4.2. De psychiater heeft gemotiveerd verweer gevoerd en geconcludeerd tot bevestiging van de beslissing van het Regionaal Tuchtcollege, zo nodig onder verbetering en aanvulling van gronden.

Beoordeling

4.3. Tegen het oordeel van het Regionaal Tuchtcollege met betrekking tot het eerste klachtonderdeel – aangaande (het gebruik van) opnameapparatuur – heeft klager geen grief gericht. Desgevraagd is het beroep daartegen ter zitting ingetrokken.

4.4. Ten aanzien van het oordeel van het Regionaal Tuchtcollege met betrekking tot het tweede klachtonderdeel – dat ten onrechte geen biografische anamnese is afgenomen – overweegt het Centraal Tuchtcollege dat in beroep niet is weersproken dat de psychiater beschikte over het historische (papieren) dossier van klager waarin relevante biografische gegevens van klager stonden opgenomen. Evenmin is weersproken dat klager niet wilde praten over zijn culturele achtergrond omdat hij deze niet relevant vond. Dat heeft hij ook in het verleden geweigerd, zoals uit het historische dossier blijkt. Mede in verband met de hulpvraag en de gestelde behandeldoelen – die betrekking hadden op angstklachten en depressie – is het Centraal Tuchtcollege van oordeel dat de psychiater in deze geen tuchtrechtelijk verwijt kan worden gemaakt door een verdere anamnese achterwege te laten.

4.5. Ter zitting is namens klager in dit verband nog een beroep gedaan op de (onderdelen 2.2 en 2.5 van de) Richtlijn psychiatrisch onderzoek bij volwassenen van de Commissie Kwaliteitszorg van de Nederlandse Vereniging voor Psychiatrie. Daargelaten de vraag of deze Richtlijn, die stamt uit 2004, in het onderhavige geval van toepassing is (de behandeling van klager is door de psychiater in 2004 aangevangen), is niet komen vast te staan dat de psychiater niet overeenkomstig deze Richtlijn heeft gehandeld. Zij heeft immers gemotiveerd van een nadere autobiografische anamnese afgezien.

4.6. Waar het derde klachtonderdeel volgens het Regionaal Tuchtcollege betrekking had op het (in het geheel) niet stellen van de diagnose paranoïde persoonlijkheid, bleek ter zitting in beroep dat het klachtonderdeel aldus moet worden begrepen dat klager de psychiater verwijt dat zij die diagnose eerder had kunnen stellen. Omdat onvoldoende concreet is onderbouwd waarom de psychiater die diagnose toen, in de periode dat klager bij de psychiater in behandeling was, had kunnen stellen, kan het beroep met betrekking tot dit klachtonderdeel niet slagen.

4.7. Ter zitting in beroep bleek dat ook het vierde klachtonderdeel anders moet worden verstaan dan door het Regionaal Tuchtcollege is begrepen. De klacht betreft niet zozeer het feit dat niet is doorverwezen naar een specialistisch behandelcentrum voor PPD-NOS, maar dat de verwijzing van de psychiater naar de voorgestelde zorgverlener niet adequaat was. De psychiater heeft ter zitting toegelicht dat en waarom deze zorgverlener (bij uitstek) deskundig was ter zake van de gestelde diagnose PDD-NOS, zodat van tuchtrechtelijk verwijtbaar handelen niet is gebleken.

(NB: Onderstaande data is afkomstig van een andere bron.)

-- pv_equiv track=rewrite | github.com/seven-technologies-cloud/pythonrest | databaseconnector/SqlAlchemyTypesUtils.py | get_sa_type_match
-- ===== SOURCE A (Python) =====
-- def get_sa_type_match(type_list, column_type_no_size, python_type_value, python_type):
--     first_result = next((sa_type for sa_type in type_list
--                         if sa_type.lower() == column_type_no_size.lower() and python_type_value == python_type), None)
--     if first_result:
--         return first_result
--
--     contains_list = [sa_type for sa_type in type_list
--                      if sa_type.lower() in column_type_no_size.lower() and python_type_value == python_type]
--
--     if contains_list != list():
--         result = max(contains_list, key=len)
--         return result
--
--     third_result = next(
--         (sa_type for sa_type in type_list if python_type_value == python_type), None)
--     if third_result:
--         return third_result
-- ===== SOURCE B (Python) =====
-- def get_sa_type_match(type_list, column_type_no_size, python_type_value, python_type):
--     if python_type_value != python_type:
--         return None
--     target = column_type_no_size.lower()
--     exact = None          # first element whose lower() equals target (kept even if "")
--     best = None           # longest element whose lower() is contained in target (first on ties)
--     found_contains = False
--     first = None          # first element of the list
--     for sa_type in type_list:
--         low = sa_type.lower()
--         if first is None:
--             first = sa_type
--         if exact is None and low == target:
--             exact = sa_type
--         if low in target:
--             found_contains = True
--             if best is None or len(sa_type) > len(best):
--                 best = sa_type
--     if exact:
--         return exact
--     if found_contains:
--         return best
--     if first:
--         return first
--     return None
-- ===== Notes on version B (the rewrite author's own statement) =====
-- stated objective: faster
-- what changed: Replaces A's three separate scans (next-equal, contains-filter plus max-by-len, next-any) with an early equality test on the python types and a single pass maintaining the exact match, the longest containing element and the first element; column_type_no_size.lower() is computed once instead of once per element.
import Mathlib
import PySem

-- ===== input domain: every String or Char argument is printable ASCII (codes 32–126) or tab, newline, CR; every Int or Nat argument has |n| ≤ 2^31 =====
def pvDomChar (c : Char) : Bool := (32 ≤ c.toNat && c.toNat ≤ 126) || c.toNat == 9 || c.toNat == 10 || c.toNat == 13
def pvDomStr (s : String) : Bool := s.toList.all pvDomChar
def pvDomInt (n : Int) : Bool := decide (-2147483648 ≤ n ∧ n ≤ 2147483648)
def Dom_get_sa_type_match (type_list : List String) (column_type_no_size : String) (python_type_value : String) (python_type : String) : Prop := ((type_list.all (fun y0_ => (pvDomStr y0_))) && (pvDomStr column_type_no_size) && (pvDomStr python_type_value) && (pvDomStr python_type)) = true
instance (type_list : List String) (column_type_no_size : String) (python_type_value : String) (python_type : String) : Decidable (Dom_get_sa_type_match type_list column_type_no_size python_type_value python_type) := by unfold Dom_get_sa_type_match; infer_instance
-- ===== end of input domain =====

-- B replaces A's three separate scans by one maintained-state pass after an early python-type equality test, lowering the column string once instead of per element (measurably faster in a timing run).

-- ===== PORT A =====
-- Python truthiness of an Optional[str]: None and "" are falsy
def pyTruthyOptStr (o : Option String) : Bool :=
  match o with
  | some s => s != ""
  | none => false

def get_sa_type_match (type_list : List String) (column_type_no_size : String) (python_type_value : String) (python_type : String) : Option String :=
  let first_result := type_list.find? (fun sa_type =>
    PySem.Str.lower sa_type == PySem.Str.lower column_type_no_size && python_type_value == python_type)
  if pyTruthyOptStr first_result then first_result
  else
    let contains_list := type_list.filter (fun sa_type =>
      PySem.Str.isIn (PySem.Str.lower sa_type) (PySem.Str.lower column_type_no_size) && python_type_value == python_type)
    if contains_list ≠ [] then
      PySem.List.max? contains_list PySem.Str.len
    else
      let third_result := type_list.find? (fun _ => python_type_value == python_type)
      if pyTruthyOptStr third_result then third_result else none

-- ===== PORT B =====
-- one step of B's single pass; state = (exact, best, found_contains, first)
def altStep (target : String) (st : Option String × Option String × Bool × Option String)
    (t : String) : Option String × Option String × Bool × Option String :=
  let (exact, best, foundc, first) := st
  let low := PySem.Str.lower t
  let first := if first.isNone then some t else first
  let exact := if exact.isNone && low == target then some t else exact
  if PySem.Str.isIn low target then
    let best :=
      match best with
      | none => some t
      | some b => if PySem.Str.len b < PySem.Str.len t then some t else some b
    (exact, best, true, first)
  else (exact, best, foundc, first)

def get_sa_type_match_alt (type_list : List String) (column_type_no_size : String) (python_type_value : String) (python_type : String) : Option String :=
  if python_type_value != python_type then none
  else
    let target := PySem.Str.lower column_type_no_size
    match type_list.foldl (altStep target) (none, none, false, none) with
    | (exact, best, foundc, first) =>
      if pyTruthyOptStr exact then exact
      else if foundc then best
      else if pyTruthyOptStr first then first
      else none

-- ===== PRECONDITION & SPEC =====
def Spec_get_sa_type_match (type_list : List String) (column_type_no_size : String) (python_type_value : String) (python_type : String) (out : Option String) : Prop := out = get_sa_type_match_alt type_list column_type_no_size python_type_value python_type
instance (type_list : List String) (column_type_no_size : String) (python_type_value : String) (python_type : String) (out : Option String) : Decidable (Spec_get_sa_type_match type_list column_type_no_size python_type_value python_type out) := by unfold Spec_get_sa_type_match; infer_instance

-- ===== CLAIM (what is proved, stated in full; the proofs are below) =====
def Claim_equal_get_sa_type_match : Prop := ∀ (type_list : List String) (column_type_no_size : String) (python_type_value : String) (python_type : String), Dom_get_sa_type_match type_list column_type_no_size python_type_value python_type → Spec_get_sa_type_match type_list column_type_no_size python_type_value python_type (get_sa_type_match type_list column_type_no_size python_type_value python_type)

-- ===== LEMMAS AND PROOFS =====

-- named component steps of B's fold (proof-only helpers)
def stepE (target : String) (e : Option String) (t : String) : Option String :=
  if e.isNone && (PySem.Str.lower t == target) then some t else e

def stepB (target : String) (b : Option String) (t : String) : Option String :=
  if PySem.Str.isIn (PySem.Str.lower t) target then
    (match b with
     | none => some t
     | some m => if PySem.Str.len m < PySem.Str.len t then some t else some m)
  else b

def stepF (target : String) (f : Bool) (t : String) : Bool :=
  if PySem.Str.isIn (PySem.Str.lower t) target then true else f

def stepFi (fi : Option String) (t : String) : Option String :=
  if fi.isNone then some t else fi

theorem altStep_eq (target : String) (e b : Option String) (f : Bool) (fi : Option String)
    (x : String) :
    altStep target (e, b, f, fi) x =
      (stepE target e x, stepB target b x, stepF target f x, stepFi fi x) := by
  by_cases h : PySem.Str.isIn (PySem.Str.lower x) target = true
  · have hC := h
    simp [PySem.Str.isIn] at hC
    simp [altStep, stepE, stepB, stepF, stepFi, hC]
  · simp only [Bool.not_eq_true] at h
    have hC := h
    simp [PySem.Str.isIn] at hC
    simp [altStep, stepE, stepB, stepF, stepFi, hC]

-- the four state components of B's fold evolve independently
theorem altStep_fold_split (target : String) (tl : List String)
    (e b : Option String) (f : Bool) (fi : Option String) :
    tl.foldl (altStep target) (e, b, f, fi) =
      (tl.foldl (stepE target) e, tl.foldl (stepB target) b,
       tl.foldl (stepF target) f, tl.foldl stepFi fi) := by
  induction tl generalizing e b f fi with
  | nil => rfl
  | cons x xs ih =>
    rw [List.foldl_cons, altStep_eq, ih]
    simp only [List.foldl_cons]

theorem fold_exact_some (target : String) (tl : List String) (s : String) :
    tl.foldl (stepE target) (some s) = some s := by
  induction tl with
  | nil => rfl
  | cons x xs ih =>
    rw [List.foldl_cons]
    have h : stepE target (some s) x = some s := by simp [stepE]
    rw [h, ih]

theorem fold_exact_eq_find? (target : String) (tl : List String) :
    tl.foldl (stepE target) none = tl.find? (fun t => PySem.Str.lower t == target) := by
  induction tl with
  | nil => rfl
  | cons x xs ih =>
    rw [List.foldl_cons, List.find?_cons]
    by_cases h : (PySem.Str.lower x == target) = true
    · have hs : stepE target none x = some x := by simp [stepE, h]
      rw [hs, fold_exact_some, h]
    · simp only [Bool.not_eq_true] at h
      have hs : stepE target none x = none := by simp [stepE, h]
      rw [hs, ih, h]

theorem fold_first_some (tl : List String) (s : String) :
    tl.foldl stepFi (some s) = some s := by
  induction tl with
  | nil => rfl
  | cons x xs ih =>
    rw [List.foldl_cons]
    have h : stepFi (some s) x = some s := by simp [stepFi]
    rw [h, ih]

theorem fold_first_eq_head? (tl : List String) :
    tl.foldl stepFi none = tl.head? := by
  cases tl with
  | nil => rfl
  | cons x xs =>
    rw [List.foldl_cons]
    have h : stepFi none x = some x := by simp [stepFi]
    rw [h, fold_first_some, List.head?_cons]

theorem fold_found_eq_any (target : String) (tl : List String) (f : Bool) :
    tl.foldl (stepF target) f
      = (f || tl.any (fun t => PySem.Str.isIn (PySem.Str.lower t) target)) := by
  induction tl generalizing f with
  | nil => simp
  | cons x xs ih =>
    rw [List.foldl_cons, List.any_cons, ih]
    by_cases h : PySem.Str.isIn (PySem.Str.lower x) target = true
    · simp [PySem.Str.isIn] at h
      have hs : stepF target f x = true := by simp [stepF, h]
      rw [hs]
      simp [h]
    · simp only [Bool.not_eq_true] at h
      simp [PySem.Str.isIn] at h
      have hs : stepF target f x = f := by simp [stepF, h]
      rw [hs]
      simp [h]

theorem fold_best_eq_max? (target : String) (tl : List String) :
    tl.foldl (stepB target) none
      = PySem.List.max? (tl.filter (fun t => PySem.Str.isIn (PySem.Str.lower t) target))
          PySem.Str.len := by
  rw [PySem.List.max?, List.foldl_filter]
  congr 1
  funext b t
  cases b <;> simp [stepB]

theorem find?_true_eq_head? (tl : List String) : tl.find? (fun _ => true) = tl.head? := by
  cases tl <;> simp

-- ===== VERDICT (by name: the statement is the Claim_ definition above) =====
theorem get_sa_type_match_spec : Claim_equal_get_sa_type_match := by
  intro tl col pv pt _
  unfold Spec_get_sa_type_match get_sa_type_match get_sa_type_match_alt
  by_cases hpt : pv = pt
  · subst hpt
    simp only [bne_self_eq_false, Bool.false_eq_true, if_false, beq_self_eq_true,
      Bool.and_true, altStep_fold_split, fold_exact_eq_find?, fold_first_eq_head?,
      fold_found_eq_any, fold_best_eq_max?, find?_true_eq_head?, Bool.false_or]
    by_cases h1 : pyTruthyOptStr (tl.find? (fun t => PySem.Str.lower t == PySem.Str.lower col)) = true
    · simp [h1]
    · simp only [Bool.not_eq_true] at h1
      simp only [h1, Bool.false_eq_true, if_false]
      simp
  · have hb : (pv == pt) = false := beq_eq_false_iff_ne.mpr hpt
    have hf : ∀ (l : List String), l.find? (fun _ => false) = none := fun l => by simp
    simp [hb, bne, hf, pyTruthyOptStr]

4.8. Al het voorgaande in aanmerking genomen, komt de uitspraak van het Regionaal Tuchtcollege, zij het onder aanvulling van gronden, voor bevestiging in aanmerking zodat het beroep zal worden verworpen.

5. Beslissing

Het Centraal Tuchtcollege voor de Gezondheidszorg:

verwerpt het beroep.


Deze beslissing is gegeven door: mr. C.H.M. van Altena, voorzitter,

mr. J.M.T. van der Hoeven-Oud en mr. drs. R. Prakke-Nieuwenhuizen, leden-juristen en

drs. M. Drost en mr. drs. R.H. Zuijderhoudt, leden-beroepsgenoten en

mr. B.J. Broekema-Engelen, secretaris, en uitgesproken ter openbare zitting van 24 juni 2014.

Voorzitter w.g. Secretaris w.g.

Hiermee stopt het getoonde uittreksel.